24 Vriendelijke woorden zijn een honingraat, Zoet voor de ziel en verkwikkend voor het gebeente.
Good words are honeycombs, and the sweetness thereof is a healing of the soul.
25 Soms houdt men een weg voor de rechte, Die tenslotte uitloopt op de dood.
There are ways that seem to be right to a man, but the end of them looks to the depth of hell. (questioned)
26 De honger zet den arbeider aan tot werken; Zijn mond dwingt hem ertoe.
A man who labours, labours for himself, and drives from [him] his own ruin.
27 Een man, die niet deugt, is een oven van boosheid; Op zijn lippen brandt als het ware een vuur.
But the perverse bears destruction upon his own mouth: a foolish man digs up evil for himself, and treasures fire on his own lips.
28 Een wispelturig mens stuurt op ruzie aan, Een lastertong brengt onenigheid tussen vrienden.
A perverse man spreads mischief, and will kindle a torch of deceit with mischiefs; and he separates friends.
29 Een booswicht tracht zijn naaste te verleiden, En hem te brengen op een weg, die niet deugt.
A transgressor tries [to ensnare] friends, and leads them in ways [that are] not good.
30 Wie zijn ogen toeknijpt, is iets vals van plan; Wie zijn lippen opeenperst, heeft het kwaad al gedaan.
And the man that fixes his eyes devises perverse things, and marks out with his lips all evil: he is a furnace of wickedness.
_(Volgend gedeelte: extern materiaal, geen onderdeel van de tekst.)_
theorem generate_strict_combinations_spec : Claim_equal_generate_strict_combinations := by
  intro matrix step _ _
  unfold Spec_generate_strict_combinations
  show pvLoopA matrix (matrix.length) ((matrix.headD []).length) (pvFuelA matrix)
      ((PySem.List.pyRange 0 ((matrix.headD []).length) 1).map (fun x =>
        ([(pvIdx matrix 0 x, (x, (0 : Int)))], step - 1, "vertical",
         PySem.Set.add PySem.Set.empty (x, (0 : Int))))) []
    = (PySem.List.pyRange 0 ((matrix.headD []).length) 1).flatMap (fun x =>
        pvDfsB matrix (matrix.length) ((matrix.headD []).length) x 0 (step - 1) true
          (PySem.Set.add PySem.Set.empty (x, (0 : Int)))
          [(pvIdx matrix 0 x, (x, (0 : Int)))])
  by_cases h2 : (matrix.headD []).length = 0
  · rw [h2]
    rw [show ((0 : Nat) : Int) = 0 by simp]
    rw [PySem.List.pyRange_one_eq_nil (le_refl 0)]
    simp [pvLoopA_nil]
  · have hm : matrix ≠ [] := by
      intro h; subst h; simp at h2
    have hL1 : 1 ≤ matrix.length := List.length_pos_iff.2 hm
    set L1 := matrix.length with hL1def
    set L2 := (matrix.headD []).length with hL2def
    set rows : Int := (L1 : Int) with hrows
    set cols : Int := (L2 : Int) with hcols
    set init := ((PySem.List.pyRange 0 cols 1).map (fun x =>
        (([(pvIdx matrix 0 x, (x, (0 : Int)))] : List (String × (Int × Int))), step - 1,
         ("vertical" : String),
         PySem.Set.add PySem.Set.empty (x, (0 : Int))))) with hinit
    have hB0 : pvB0 rows cols = L1 * L2 + 1 := by
      unfold pvB0
      rw [hrows, hcols, ← Nat.cast_mul, Int.toNat_natCast]
    have hUle : ∀ vis : PySem.Set (Int × Int), pvU rows cols vis ≤ L1 * L2 := by
      intro vis
      calc pvU rows cols vis ≤ (pvGrid rows cols).length := List.countP_le_length
        _ = cols.toNat * rows.toNat := pvGrid_length rows cols
        _ = L1 * L2 := by rw [hrows, hcols]; simp [Nat.mul_comm]
    have h₁ : ∀ e ∈ init, e.2.1 = step - 1 := by
      intro e he
      rcases List.mem_map.1 he with ⟨a, _, rfl⟩
      rfl
    have hinv : ∀ e ∈ init ++ ([] : List pvEntry), pvInv rows cols e := by
      intro e he
      rw [List.append_nil] at he
      rcases List.mem_map.1 he with ⟨a, ha, rfl⟩
      have hb := PySem.List.mem_pyRange_one.1 ha
      exact ⟨pvIdx matrix 0 a, a, 0, by simp [PySem.List.pyGet?_neg_one],
        hb.1, hb.2, le_refl 0, by rw [hrows]; exact_mod_cast hL1⟩
    have hmu : pvMu rows cols (init ++ []) ≤ pvFuelA matrix := by
      rw [List.append_nil]
      have hfuel : pvFuelA matrix = pvB0 rows cols ^ (L1 * L2 + 1) := by
        unfold pvFuelA
        rw [hB0, ← hL1def, ← hL2def]
      have hbound : pvMu rows cols init ≤ init.length * pvB0 rows cols ^ (L1 * L2) := by
        have hb := List.sum_le_card_nsmul
          (init.map (fun e => pvB0 rows cols ^ pvU rows cols e.2.2.2))
          (pvB0 rows cols ^ (L1 * L2)) ?_
        · simpa [pvMu, smul_eq_mul] using hb
        · intro z hz
          rcases List.mem_map.1 hz with ⟨e, _, rfl⟩
          exact Nat.pow_le_pow_right (by rw [hB0]; omega) (hUle e.2.2.2)
      have hlen : init.length = L2 := by
        rw [hinit, List.length_map, PySem.List.length_pyRange_one, hcols]
        simp
      have hle2 : L2 ≤ pvB0 rows cols := by rw [hB0]; nlinarith
      calc pvMu rows cols init
          ≤ init.length * pvB0 rows cols ^ (L1 * L2) := hbound
        _ = L2 * pvB0 rows cols ^ (L1 * L2) := by rw [hlen]
        _ ≤ pvB0 rows cols * pvB0 rows cols ^ (L1 * L2) :=
            Nat.mul_le_mul_right _ hle2
        _ = pvB0 rows cols ^ (L1 * L2 + 1) := by rw [pow_succ]; ring
        _ = pvFuelA matrix := hfuel.symm
    have hloop := pvLoop_eq matrix rows cols (pvFuelA matrix) (step - 1) init [] []
      h₁ (by simp) hinv hmu
    simp only [List.append_nil, List.nil_append, List.flatMap_nil] at hloop
    rw [hloop]
    rw [hinit, List.flatMap_map]
    apply pvFlatMap_congr
    intro a _
    rw [pvE_eq_dfs matrix rows cols _ _ _ _ (pvIdx matrix 0 a) a 0 (by simp [PySem.List.pyGet?_neg_one])]
    rfl
-- pv_equiv track=rewrite | github.com/sparkyb/adventofcode | 2021/day17.py | find_max_y_v0
-- ===== SOURCE A (Python) =====
-- import math
--
-- def calc_x(v0, t):
--   t = min(t, v0)
--   return v0 * t - t * (t - 1) // 2
--
-- def calc_y(v0, t):
--   return v0 * t - t * (t - 1) // 2
--
-- def find_t(y_v0, target_y):
--   if y_v0 > 0:
--     t = 2 * y_v0 + 2
--   else:
--     t = 1
--   while calc_y(y_v0, t) > target_y[1]:
--     t += 1
--   while calc_y(y_v0, t) >= target_y[0]:
--     yield t
--     t += 1
--
-- def find_x_v0(target_x, t):
--   x_v0 = math.ceil(target_x[0] / t)
--   while calc_x(x_v0, t) < target_x[0]:
--     x_v0 += 1
--   while calc_x(x_v0, t) <= target_x[1]:
--     yield x_v0
--     x_v0 += 1
--
-- def hits_x(target_x, t):
--   for x_v0 in find_x_v0(target_x, t):
--     return x_v0
--   return None
--
-- def find_max_y_v0(target_x, target_y):
--   min_y_v0 = target_y[0]
--   max_y_v0 = -target_y[0] - 1
--   for y_v0 in range(max_y_v0, min_y_v0 - 1, -1):
--     for t in find_t(y_v0, target_y):
--       if hits_x(target_x, t):
--         return y_v0
--   raise AssertionError('Unreachable')
-- ===== SOURCE B (Python) =====
-- def _y_pos(vy, t):
--     """Height after t steps of a shot fired with vertical velocity vy."""
--     return vy * t - t * (t - 1) // 2
--
--
-- def _x_pos(vx, t):
--     """Horizontal position after t steps (drag freezes x after vx steps)."""
--     if vx <= t:
--         return vx * (vx + 1) // 2
--     return vx * t - t * (t - 1) // 2
--
--
-- def _least(pred, lo, hi):
--     """Least v in [lo, hi] with pred(v); pred must be monotone (never
--     True->False as v grows) and pred(hi) must hold."""
--     while lo < hi:
--         mid = (lo + hi) // 2
--         if pred(mid):
--             hi = mid
--         else:
--             lo = mid + 1
--     return lo
--
--
-- def _x_reachable(x_lo, x_hi, t):
--     """Is there a horizontal velocity vx >= 1 whose position at time t lies
--     in [x_lo, x_hi]?  _x_pos is nondecreasing in vx, so binary-search the
--     least vx reaching x_lo and test it against x_hi."""
--     m = _least(lambda v: x_lo <= _x_pos(v, t), 1, max(x_lo, 1))
--     return x_lo <= _x_pos(m, t) <= x_hi
--
--
-- def find_max_y_v0(target_x, target_y):
--     x_lo, x_hi = target_x
--     y_lo, y_hi = target_y
--     for vy in range(-y_lo - 1, y_lo - 1, -1):
--         # An upward shot is back at launch height at t = 2*vy + 1; from t_min
--         # on the height strictly decreases, and only those times are searched
--         # (the target lies below the launch height).
--         t_min = 2 * vy + 2 if vy > 0 else 1
--         # least t >= t_min with height <= y_hi (at t_min + max(0, -y_hi) the
--         # height is guaranteed <= y_hi)
--         t1 = _least(lambda u: _y_pos(vy, u) <= y_hi, t_min, t_min + max(0, -y_hi))
--         # the in-window times are [t1, t2]: t2 + 1 = least t >= t1 with
--         # height < y_lo (guaranteed at t1 + max(0, y_hi - y_lo + 1))
--         t2 = _least(lambda u: _y_pos(vy, u) < y_lo, t1, t1 + max(0, y_hi - y_lo + 1)) - 1
--         for t in range(t1, t2 + 1):
--             if _x_reachable(x_lo, x_hi, t):
--                 return vy
--     raise AssertionError('Unreachable')
-- ===== Notes on version B (the rewrite author's own statement) =====
-- stated objective: alternative
-- what changed: B replaces A's generator pipeline (incremental while-scan for the first in-window time, and a ceil-seeded linear scan for the smallest x velocity) by direct binary searches for the time window and for the minimal x velocity; Pre_ excludes targets with target_x[0] < 1, where A's x-velocity search counts velocity 0 as a miss (truthiness) and accepts negative velocities, returning accidental values or raising, and the inputs where A always raises AssertionError (x_lo > x_hi, y_lo > y_hi, or y_lo > -1).
-- outside the precondition, e.g. on find_max_y_v0((-1, 1), (-10, 5)): A returns 0, B returns 9; on find_max_y_v0((-1, 0), (-2, -1)): A returns -1, B raises AssertionError
import Mathlib
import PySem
31 Het grijze haar is een heerlijke kroon, Die op het pad der deugd wordt verkregen.
Old age is a crown of honour, but it is found in the ways of righteousness.
32 Een lankmoedig man is meer waard dan een krachtmens; Wie zichzelf beheerst, staat hoger, dan wie een stad bedwingt.
A man slow to anger is better than a strong [man]; and he that governs [his] temper better than he that takes a city.
33 Wel wordt het lot in de schoot geworpen Maar wat het uitwijst, komt van Jahweh.
All [evils] come upon the ungodly into [their] bosoms; but all righteous things [come] of the Lord.